Learning and Testing Latent-Tree Ising Models Efficiently by Davin Choo, Yuval Dagan, Constantinos Daskalakis, Anthimos Vardis Kandiros (arXiv) Ising models are emerging as a rich and fertile frontier for Property Testing and Learning Theory researchers (at least to the uninitiated ones like me). This paper considers latent-tree ising models. These are ising models that can only be observed at their leaf nodes. One of the results in this paper gives an algorithm for testing whether the leaf distributions attached to two latent-tree ising models are close or far in the TV distance.

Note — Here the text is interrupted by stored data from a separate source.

-- pv_equiv track=rewrite | github.com/HelalChow/Pyhton-Basics | Homework/hw7/hc2324_hw7_q4.py | create_prefix_lists
-- ===== SOURCE A (Python) =====
-- def create_prefix_lists(lst):
--     prefix_lists=[[]]
--     for i in range(1, len(lst)+1):
--         part_list = []
--         for j in range(i):
--             part_list.append(lst[j])
--         prefix_lists.append(part_list)
--     return prefix_lists
-- ===== SOURCE B (Python) =====
-- def create_prefix_lists(lst):
--     # Single pass maintaining the running prefix; copies it once per element.
--     prefix_lists = [[]]
--     cur = []
--     for x in lst:
--         cur.append(x)
--         prefix_lists.append(cur[:])
--     return prefix_lists
-- ===== Notes on version B (the rewrite author's own statement) =====
-- stated objective: simpler
-- what changed: Replaces the nested loops that rebuild every prefix element-by-element from scratch with a single pass that maintains the running prefix and appends one copy of it per element.
import Mathlib
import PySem

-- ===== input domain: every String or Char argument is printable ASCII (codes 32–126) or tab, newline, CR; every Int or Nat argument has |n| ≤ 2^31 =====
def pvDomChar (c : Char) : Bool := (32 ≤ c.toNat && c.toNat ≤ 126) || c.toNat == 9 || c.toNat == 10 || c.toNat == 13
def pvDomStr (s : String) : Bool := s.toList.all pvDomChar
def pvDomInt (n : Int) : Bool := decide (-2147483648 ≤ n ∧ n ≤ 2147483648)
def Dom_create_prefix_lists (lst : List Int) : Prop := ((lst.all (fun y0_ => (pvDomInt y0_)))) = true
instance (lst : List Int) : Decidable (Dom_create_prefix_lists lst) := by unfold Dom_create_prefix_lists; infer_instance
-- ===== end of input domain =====

-- B keeps the running prefix as loop state (one pass, one copy per element) instead of
-- rebuilding each prefix with an inner loop; return values proved identical.

-- ===== PORT A =====
-- inner loop 'for j in range(i): part_list.append(lst[j])'; lst[j] is always in range here,
-- so pyGetD with default 0 is exact.
def create_prefix_lists (lst : List Int) : List (List Int) :=
  (PySem.List.pyRange 1 (PySem.List.len lst + 1) 1).foldl
    (fun prefix_lists i =>
      let part_list := (PySem.List.pyRange 0 i 1).foldl
        (fun part_list j => part_list ++ [PySem.List.pyGetD lst j 0]) []
      prefix_lists ++ [part_list])
    [[]]

-- ===== PORT B =====
def create_prefix_lists_alt (lst : List Int) : List (List Int) :=
  (lst.foldl
    (fun (st : List (List Int) × List Int) x =>
      let cur := st.2 ++ [x]
      (st.1 ++ [cur], cur))
    ([[]], [])).1

-- ===== PRECONDITION & SPEC =====
def Spec_create_prefix_lists (lst : List Int) (out : List (List Int)) : Prop := out = create_prefix_lists_alt lst
instance (lst : List Int) (out : List (List Int)) : Decidable (Spec_create_prefix_lists lst out) := by unfold Spec_create_prefix_lists; infer_instance

-- ===== CLAIM (what is proved, stated in full; the proofs are below) =====
def Claim_equal_create_prefix_lists : Prop := ∀ (lst : List Int), Dom_create_prefix_lists lst → Spec_create_prefix_lists lst (create_prefix_lists lst)

-- ===== LEMMAS AND PROOFS =====

-- inner loop of A: range(i) read back out of lst is lst.take i (for i ≤ len lst)
theorem pv_inner_eq_take (lst : List Int) (n : Nat) (h : n ≤ lst.length) :
    (PySem.List.pyRange 0 (n : Int) 1).map (fun j => PySem.List.pyGetD lst j 0) = lst.take n := by
  rw [PySem.List.pyRange_one]
  simp only [zero_add, Int.sub_zero, Int.toNat_natCast, List.map_map, Function.comp_def,
    PySem.List.pyGetD_natCast]
  induction n generalizing lst with
  | zero => simp
  | succ m ih =>
    cases lst with
    | nil => simp at h
    | cons a as =>
      rw [List.range_succ_eq_map]
      simp only [List.map_cons, List.map_map, Function.comp_def, List.getD_cons_zero,
        List.getD_cons_succ, List.take_succ_cons]
      exact congrArg (a :: ·) (ih as (by simpa using h))

theorem pv_a_closed (lst : List Int) :
    create_prefix_lists lst
      = [[]] ++ (List.range lst.length).map (fun k => lst.take (k + 1)) := by
  unfold create_prefix_lists
  rw [PySem.List.foldl_append_singleton_eq_map, PySem.List.pyRange_one]
  simp only [PySem.List.len_eq]
  congr 1
  rw [show ((lst.length : Int) + 1 - 1).toNat = lst.length by omega, List.map_map]
  refine List.map_congr_left (fun k hk => ?_)
  have hk' : k < lst.length := List.mem_range.mp hk
  have : (1 : Int) + k = ((k + 1 : Nat) : Int) := by push_cast; ring
  rw [Function.comp, this, PySem.List.foldl_append_singleton_eq_map,
    pv_inner_eq_take lst (k + 1) (by omega), List.nil_append]

theorem pv_b_inv (lst : List Int) (acc : List (List Int)) (cur : List Int) :
    (lst.foldl
      (fun (st : List (List Int) × List Int) x =>
        let cur := st.2 ++ [x]
        (st.1 ++ [cur], cur))
      (acc, cur)).1
      = acc ++ (List.range lst.length).map (fun k => cur ++ lst.take (k + 1)) := by
  induction lst generalizing acc cur with
  | nil => simp
  | cons x xs ih =>
    simp only [List.foldl_cons]
    rw [ih]
    rw [List.length_cons, List.range_succ_eq_map]
    simp [List.map_map, Function.comp, List.take_succ_cons, List.append_assoc]

theorem pv_b_closed (lst : List Int) :
    create_prefix_lists_alt lst
      = [[]] ++ (List.range lst.length).map (fun k => lst.take (k + 1)) := by
  unfold create_prefix_lists_alt
  rw [pv_b_inv]
  simp

-- ===== VERDICT (by name: the statement is the Claim_ definition above) =====
theorem create_prefix_lists_spec : Claim_equal_create_prefix_lists := by
  intro lst _
  unfold Spec_create_prefix_lists
  rw [pv_a_closed, pv_b_closed]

A constant lower bound for the union-closed sets conjecture by Justin Gilmer (arXiv) The union-closed sets conjecture of Frankl states that for any union closed set system $$\mathcal{F} \subseteq 2^{[n]}$$, it holds that there is a mysterious element $$i \in [n]$$ that shows up in at least $$c = 1/2$$ of the sets in $$\mathcal{F}$$. Gilmer took a first swipe on this problem and gave a constant lower bound of $$c = 0.01$$. This has already been improved by at least four different groups to $$\frac{3-\sqrt{5}}{2}$$, a bound which is the limit of Gilmer’s method (which takes all of only 9 pages!).

The key lemma Gilmer proves is the following. Suppose you sample two sets: $$A, B \sim \mathcal{D}_n$$ (iid) from some distribution $$\mathcal{D}_n$$ over the subsets of $$[n]$$. Suppose for every index $$i \in [n]$$, it holds that the probability that the element $$i$$ shows up in the random set $$A$$ is at most $0.01$. Then you have $$H(A \cup B) \geq 1.26 H(A)$$. This is all you need to finish Gilmer’s proof (of $$c = 0.01$$). The remaining argument is as follows. Suppose, by the way of contradiction, that no element shows up in at least $$0.01$$ fraction of sets in the union closed family $$\mathcal{F}$$. An application of the key lemma would then give $$H(A \cup B) > H(A)$$ which is a contradiction if $$A,B$$ are chosen uniformly from $$\mathcal{F}$$. The proof of the key lemma is also fairly slick and uses pretty simple information theoretic tools.